__DIRECTIONS FOR THIS TASK__:
The material below holds a span beginning at the line with "n + n) 1).map" and ending at the line with "hml, ← hmn]". Quote that span exactly, both ends included, and only that span.

───── EXERCISE DATA ─────

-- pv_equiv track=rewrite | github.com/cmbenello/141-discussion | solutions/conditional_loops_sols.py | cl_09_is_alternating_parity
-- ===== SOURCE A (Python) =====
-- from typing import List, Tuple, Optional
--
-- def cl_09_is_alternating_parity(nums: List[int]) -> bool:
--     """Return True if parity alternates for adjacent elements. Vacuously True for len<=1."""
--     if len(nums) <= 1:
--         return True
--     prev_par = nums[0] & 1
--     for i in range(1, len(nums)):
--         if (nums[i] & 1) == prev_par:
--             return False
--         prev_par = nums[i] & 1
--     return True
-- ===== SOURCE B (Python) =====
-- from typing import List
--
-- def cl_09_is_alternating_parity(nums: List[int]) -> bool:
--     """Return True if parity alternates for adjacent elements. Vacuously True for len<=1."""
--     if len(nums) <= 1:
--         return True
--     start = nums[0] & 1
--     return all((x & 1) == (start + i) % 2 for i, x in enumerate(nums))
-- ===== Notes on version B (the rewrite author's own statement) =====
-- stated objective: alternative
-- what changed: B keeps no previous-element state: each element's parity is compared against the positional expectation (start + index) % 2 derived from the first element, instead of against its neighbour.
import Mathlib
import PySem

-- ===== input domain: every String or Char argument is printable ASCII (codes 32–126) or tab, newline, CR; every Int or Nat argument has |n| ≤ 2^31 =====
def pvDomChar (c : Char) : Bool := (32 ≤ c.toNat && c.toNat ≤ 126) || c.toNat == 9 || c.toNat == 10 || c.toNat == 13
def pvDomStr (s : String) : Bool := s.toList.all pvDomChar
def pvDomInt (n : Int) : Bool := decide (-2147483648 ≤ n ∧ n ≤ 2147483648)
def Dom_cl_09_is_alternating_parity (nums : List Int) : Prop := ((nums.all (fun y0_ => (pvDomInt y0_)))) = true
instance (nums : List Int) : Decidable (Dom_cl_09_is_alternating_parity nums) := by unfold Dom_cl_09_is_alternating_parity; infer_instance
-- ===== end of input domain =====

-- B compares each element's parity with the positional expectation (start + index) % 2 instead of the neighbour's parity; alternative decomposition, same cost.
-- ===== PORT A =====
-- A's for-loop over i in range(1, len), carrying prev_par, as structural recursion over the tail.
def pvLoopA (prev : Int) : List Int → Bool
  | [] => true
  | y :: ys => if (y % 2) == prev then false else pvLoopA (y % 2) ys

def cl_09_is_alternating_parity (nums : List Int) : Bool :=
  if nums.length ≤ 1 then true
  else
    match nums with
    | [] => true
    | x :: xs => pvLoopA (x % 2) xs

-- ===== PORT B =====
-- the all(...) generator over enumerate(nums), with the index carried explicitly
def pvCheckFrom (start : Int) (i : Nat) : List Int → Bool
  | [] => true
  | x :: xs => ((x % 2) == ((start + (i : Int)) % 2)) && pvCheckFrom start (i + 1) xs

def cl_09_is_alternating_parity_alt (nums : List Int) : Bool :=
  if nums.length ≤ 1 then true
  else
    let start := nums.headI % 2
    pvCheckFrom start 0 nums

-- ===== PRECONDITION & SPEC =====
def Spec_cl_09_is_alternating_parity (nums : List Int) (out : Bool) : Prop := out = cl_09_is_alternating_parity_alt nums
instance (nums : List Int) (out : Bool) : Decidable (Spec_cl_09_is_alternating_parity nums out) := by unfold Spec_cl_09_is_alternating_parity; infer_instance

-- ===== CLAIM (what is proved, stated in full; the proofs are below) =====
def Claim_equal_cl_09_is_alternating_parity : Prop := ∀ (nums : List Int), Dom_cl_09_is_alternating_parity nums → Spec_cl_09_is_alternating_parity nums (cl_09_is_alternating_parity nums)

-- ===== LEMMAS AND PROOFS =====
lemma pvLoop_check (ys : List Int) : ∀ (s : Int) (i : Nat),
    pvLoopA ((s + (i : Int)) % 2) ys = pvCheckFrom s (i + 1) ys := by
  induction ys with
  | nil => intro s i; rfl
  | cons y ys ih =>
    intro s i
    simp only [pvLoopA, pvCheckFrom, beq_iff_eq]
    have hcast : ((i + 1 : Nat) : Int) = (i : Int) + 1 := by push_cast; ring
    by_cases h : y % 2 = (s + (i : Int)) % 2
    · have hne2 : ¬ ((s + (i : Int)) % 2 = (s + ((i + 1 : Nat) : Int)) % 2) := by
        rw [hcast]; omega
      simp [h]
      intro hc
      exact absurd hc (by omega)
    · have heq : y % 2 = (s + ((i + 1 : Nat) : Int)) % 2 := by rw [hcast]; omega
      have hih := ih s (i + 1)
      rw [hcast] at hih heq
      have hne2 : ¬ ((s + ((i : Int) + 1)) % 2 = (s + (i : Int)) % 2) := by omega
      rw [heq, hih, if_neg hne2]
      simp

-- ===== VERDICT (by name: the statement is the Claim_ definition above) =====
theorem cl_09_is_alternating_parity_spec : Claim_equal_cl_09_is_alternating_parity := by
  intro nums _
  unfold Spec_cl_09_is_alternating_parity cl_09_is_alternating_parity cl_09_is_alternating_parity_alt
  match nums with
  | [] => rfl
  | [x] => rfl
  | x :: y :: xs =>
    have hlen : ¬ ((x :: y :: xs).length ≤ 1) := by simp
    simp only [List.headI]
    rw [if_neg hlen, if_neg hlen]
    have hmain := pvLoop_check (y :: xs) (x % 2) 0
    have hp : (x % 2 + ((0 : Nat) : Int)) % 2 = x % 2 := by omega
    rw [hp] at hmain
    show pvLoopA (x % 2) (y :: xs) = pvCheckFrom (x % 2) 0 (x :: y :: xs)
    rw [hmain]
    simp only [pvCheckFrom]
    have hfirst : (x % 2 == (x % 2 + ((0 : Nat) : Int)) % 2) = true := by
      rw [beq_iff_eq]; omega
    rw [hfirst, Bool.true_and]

─────
───── EXERCISE DATA ─────

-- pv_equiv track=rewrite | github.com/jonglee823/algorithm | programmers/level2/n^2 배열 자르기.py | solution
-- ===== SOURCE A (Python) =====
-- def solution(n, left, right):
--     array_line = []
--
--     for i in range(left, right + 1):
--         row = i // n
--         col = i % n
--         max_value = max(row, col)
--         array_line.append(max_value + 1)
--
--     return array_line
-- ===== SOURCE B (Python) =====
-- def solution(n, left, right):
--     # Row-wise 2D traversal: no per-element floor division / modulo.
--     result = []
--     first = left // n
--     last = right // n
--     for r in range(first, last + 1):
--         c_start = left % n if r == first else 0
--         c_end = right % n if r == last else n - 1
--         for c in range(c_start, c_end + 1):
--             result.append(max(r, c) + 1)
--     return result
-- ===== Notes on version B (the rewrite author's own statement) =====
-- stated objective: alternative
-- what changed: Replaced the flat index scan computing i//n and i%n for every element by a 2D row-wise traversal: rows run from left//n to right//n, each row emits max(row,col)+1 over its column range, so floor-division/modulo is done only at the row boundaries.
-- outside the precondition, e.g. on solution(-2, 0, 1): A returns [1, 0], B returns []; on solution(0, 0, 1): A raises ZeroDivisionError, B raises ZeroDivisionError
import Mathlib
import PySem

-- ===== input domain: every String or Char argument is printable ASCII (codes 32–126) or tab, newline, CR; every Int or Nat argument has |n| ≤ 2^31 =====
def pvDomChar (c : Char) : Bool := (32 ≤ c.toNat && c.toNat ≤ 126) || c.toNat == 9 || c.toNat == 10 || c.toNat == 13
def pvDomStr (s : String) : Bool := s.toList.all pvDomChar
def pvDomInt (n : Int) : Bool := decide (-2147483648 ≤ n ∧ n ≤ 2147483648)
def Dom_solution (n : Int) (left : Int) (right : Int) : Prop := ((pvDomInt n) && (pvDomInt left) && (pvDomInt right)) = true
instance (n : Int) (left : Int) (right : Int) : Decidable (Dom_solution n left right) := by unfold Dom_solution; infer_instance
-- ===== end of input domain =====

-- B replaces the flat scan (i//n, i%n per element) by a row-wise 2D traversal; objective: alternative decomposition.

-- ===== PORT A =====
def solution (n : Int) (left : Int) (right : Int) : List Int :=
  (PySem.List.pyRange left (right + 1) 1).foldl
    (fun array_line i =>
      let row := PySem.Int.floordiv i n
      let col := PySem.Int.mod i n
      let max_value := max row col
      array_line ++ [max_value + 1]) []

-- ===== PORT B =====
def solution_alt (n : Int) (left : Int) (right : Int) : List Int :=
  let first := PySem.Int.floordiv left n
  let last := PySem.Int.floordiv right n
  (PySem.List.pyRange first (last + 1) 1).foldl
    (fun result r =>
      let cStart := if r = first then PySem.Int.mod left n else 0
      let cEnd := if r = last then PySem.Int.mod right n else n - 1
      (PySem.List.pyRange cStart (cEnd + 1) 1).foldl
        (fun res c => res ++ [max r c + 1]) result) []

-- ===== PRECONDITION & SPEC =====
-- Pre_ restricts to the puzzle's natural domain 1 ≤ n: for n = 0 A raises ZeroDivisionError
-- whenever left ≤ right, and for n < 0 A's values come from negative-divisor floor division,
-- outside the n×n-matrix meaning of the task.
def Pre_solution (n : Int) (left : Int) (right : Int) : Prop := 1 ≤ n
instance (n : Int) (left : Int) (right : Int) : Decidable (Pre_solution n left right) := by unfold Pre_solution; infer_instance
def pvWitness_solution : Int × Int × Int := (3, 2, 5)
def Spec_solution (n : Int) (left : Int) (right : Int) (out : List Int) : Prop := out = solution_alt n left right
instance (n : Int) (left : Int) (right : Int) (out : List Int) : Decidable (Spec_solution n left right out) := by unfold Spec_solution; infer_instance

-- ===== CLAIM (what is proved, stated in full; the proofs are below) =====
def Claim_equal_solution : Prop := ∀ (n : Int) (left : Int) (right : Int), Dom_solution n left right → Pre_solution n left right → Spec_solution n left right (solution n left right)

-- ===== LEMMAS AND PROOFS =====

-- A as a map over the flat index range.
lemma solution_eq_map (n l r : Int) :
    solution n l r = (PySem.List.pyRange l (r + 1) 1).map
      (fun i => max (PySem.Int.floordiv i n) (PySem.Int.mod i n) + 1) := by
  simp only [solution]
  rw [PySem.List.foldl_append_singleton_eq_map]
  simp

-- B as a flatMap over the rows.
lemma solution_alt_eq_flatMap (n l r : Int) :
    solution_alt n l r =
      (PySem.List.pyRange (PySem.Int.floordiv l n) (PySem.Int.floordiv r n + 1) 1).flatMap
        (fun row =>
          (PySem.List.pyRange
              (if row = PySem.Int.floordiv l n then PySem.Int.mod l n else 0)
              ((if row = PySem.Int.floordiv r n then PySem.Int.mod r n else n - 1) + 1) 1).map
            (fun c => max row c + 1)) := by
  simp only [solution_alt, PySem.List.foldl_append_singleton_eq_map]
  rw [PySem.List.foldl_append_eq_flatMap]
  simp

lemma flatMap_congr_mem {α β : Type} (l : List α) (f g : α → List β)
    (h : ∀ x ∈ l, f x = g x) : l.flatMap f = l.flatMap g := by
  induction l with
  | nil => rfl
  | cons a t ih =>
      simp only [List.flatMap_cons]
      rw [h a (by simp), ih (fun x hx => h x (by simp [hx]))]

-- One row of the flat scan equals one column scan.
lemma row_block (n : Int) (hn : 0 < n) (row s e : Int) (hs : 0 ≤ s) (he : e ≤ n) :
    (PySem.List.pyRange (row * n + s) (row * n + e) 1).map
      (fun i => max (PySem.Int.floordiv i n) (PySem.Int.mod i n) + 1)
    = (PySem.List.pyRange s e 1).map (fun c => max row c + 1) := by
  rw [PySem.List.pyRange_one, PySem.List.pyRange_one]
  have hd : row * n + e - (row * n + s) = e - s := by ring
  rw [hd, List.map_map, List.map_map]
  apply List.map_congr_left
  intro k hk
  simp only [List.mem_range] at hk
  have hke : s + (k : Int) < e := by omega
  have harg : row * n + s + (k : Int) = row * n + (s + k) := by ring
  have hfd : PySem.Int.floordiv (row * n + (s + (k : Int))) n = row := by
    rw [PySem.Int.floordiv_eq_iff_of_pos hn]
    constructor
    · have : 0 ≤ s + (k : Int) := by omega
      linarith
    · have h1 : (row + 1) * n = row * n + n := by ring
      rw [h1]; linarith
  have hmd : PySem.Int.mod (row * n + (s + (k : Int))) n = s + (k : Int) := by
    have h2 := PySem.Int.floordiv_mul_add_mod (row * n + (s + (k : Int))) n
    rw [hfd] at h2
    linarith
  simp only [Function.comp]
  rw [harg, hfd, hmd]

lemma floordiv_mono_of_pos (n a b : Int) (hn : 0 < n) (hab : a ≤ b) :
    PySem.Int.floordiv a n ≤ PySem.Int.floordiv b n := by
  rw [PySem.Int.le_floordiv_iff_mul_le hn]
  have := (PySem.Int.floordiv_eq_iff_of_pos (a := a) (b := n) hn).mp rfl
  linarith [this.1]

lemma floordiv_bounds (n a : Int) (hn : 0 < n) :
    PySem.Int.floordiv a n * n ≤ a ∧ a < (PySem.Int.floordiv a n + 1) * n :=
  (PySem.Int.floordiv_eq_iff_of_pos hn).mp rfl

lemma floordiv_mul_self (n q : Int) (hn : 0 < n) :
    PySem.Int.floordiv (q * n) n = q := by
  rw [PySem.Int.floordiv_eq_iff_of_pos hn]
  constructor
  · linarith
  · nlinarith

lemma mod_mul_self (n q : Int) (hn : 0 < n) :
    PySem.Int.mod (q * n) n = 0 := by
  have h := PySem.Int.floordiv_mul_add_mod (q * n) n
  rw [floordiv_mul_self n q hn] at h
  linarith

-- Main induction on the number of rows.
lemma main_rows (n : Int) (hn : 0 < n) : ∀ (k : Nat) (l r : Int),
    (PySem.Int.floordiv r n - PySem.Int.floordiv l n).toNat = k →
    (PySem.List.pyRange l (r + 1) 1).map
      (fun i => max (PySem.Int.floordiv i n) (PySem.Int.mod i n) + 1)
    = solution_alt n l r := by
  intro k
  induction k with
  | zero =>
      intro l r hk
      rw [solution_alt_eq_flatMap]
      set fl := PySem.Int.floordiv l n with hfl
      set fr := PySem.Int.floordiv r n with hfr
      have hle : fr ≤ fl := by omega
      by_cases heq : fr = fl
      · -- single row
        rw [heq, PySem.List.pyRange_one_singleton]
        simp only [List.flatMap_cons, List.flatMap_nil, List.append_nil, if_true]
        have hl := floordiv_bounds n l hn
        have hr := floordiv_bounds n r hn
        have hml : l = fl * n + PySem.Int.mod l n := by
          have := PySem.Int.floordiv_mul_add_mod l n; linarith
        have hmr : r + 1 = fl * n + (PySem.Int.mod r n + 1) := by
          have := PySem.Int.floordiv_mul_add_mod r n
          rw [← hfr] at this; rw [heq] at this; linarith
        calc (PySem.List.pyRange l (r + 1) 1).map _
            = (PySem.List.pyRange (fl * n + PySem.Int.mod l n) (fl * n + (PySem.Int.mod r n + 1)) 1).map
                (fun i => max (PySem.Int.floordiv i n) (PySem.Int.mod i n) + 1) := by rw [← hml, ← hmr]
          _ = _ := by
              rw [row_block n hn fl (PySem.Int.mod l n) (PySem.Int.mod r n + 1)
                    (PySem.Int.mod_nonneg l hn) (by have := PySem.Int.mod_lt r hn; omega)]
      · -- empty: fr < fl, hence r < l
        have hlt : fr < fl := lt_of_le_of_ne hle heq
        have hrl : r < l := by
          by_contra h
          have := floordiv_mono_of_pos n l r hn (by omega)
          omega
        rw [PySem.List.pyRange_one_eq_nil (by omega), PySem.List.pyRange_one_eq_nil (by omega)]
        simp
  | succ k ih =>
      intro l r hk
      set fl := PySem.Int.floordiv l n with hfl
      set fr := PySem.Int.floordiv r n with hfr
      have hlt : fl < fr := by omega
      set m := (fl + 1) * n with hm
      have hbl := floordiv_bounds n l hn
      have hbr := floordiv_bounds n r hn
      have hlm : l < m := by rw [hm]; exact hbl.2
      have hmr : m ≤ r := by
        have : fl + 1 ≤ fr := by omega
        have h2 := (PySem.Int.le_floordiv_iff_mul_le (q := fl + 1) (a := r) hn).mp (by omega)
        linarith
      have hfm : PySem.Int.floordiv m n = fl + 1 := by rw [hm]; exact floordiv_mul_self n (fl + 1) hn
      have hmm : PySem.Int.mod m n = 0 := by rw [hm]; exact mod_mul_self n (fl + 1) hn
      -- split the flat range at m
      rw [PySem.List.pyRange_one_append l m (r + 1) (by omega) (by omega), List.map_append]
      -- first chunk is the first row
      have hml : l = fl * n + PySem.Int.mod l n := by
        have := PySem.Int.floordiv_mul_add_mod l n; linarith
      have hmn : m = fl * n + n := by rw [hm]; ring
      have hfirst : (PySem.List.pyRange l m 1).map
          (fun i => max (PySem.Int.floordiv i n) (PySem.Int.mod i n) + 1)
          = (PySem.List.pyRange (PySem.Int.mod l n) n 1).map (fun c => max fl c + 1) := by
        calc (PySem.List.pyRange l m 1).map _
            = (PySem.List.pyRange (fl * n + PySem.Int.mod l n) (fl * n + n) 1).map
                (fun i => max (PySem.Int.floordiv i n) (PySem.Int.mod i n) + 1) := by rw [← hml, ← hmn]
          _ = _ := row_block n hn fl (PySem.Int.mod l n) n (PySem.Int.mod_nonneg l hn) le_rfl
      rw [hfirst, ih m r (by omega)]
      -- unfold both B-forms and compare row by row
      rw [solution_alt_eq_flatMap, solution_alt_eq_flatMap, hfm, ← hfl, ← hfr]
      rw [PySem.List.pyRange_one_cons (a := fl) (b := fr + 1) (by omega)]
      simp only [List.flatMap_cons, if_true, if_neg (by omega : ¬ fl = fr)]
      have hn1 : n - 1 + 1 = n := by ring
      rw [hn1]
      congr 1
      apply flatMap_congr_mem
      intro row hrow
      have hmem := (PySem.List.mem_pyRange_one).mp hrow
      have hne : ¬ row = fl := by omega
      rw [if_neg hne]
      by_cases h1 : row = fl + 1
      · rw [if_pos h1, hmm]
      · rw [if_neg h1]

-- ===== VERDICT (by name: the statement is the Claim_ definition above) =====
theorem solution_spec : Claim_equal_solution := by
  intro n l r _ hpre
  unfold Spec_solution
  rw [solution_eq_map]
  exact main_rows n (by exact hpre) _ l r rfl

─────

__REPLY TO THE TASK__:
            = (PySem.List.pyRange (fl * n + PySem.Int.mod l n) (fl * n + n) 1).map
                (fun i => max (PySem.Int.floordiv i n) (PySem.Int.mod i n) + 1) := by rw [← hml, ← hmn]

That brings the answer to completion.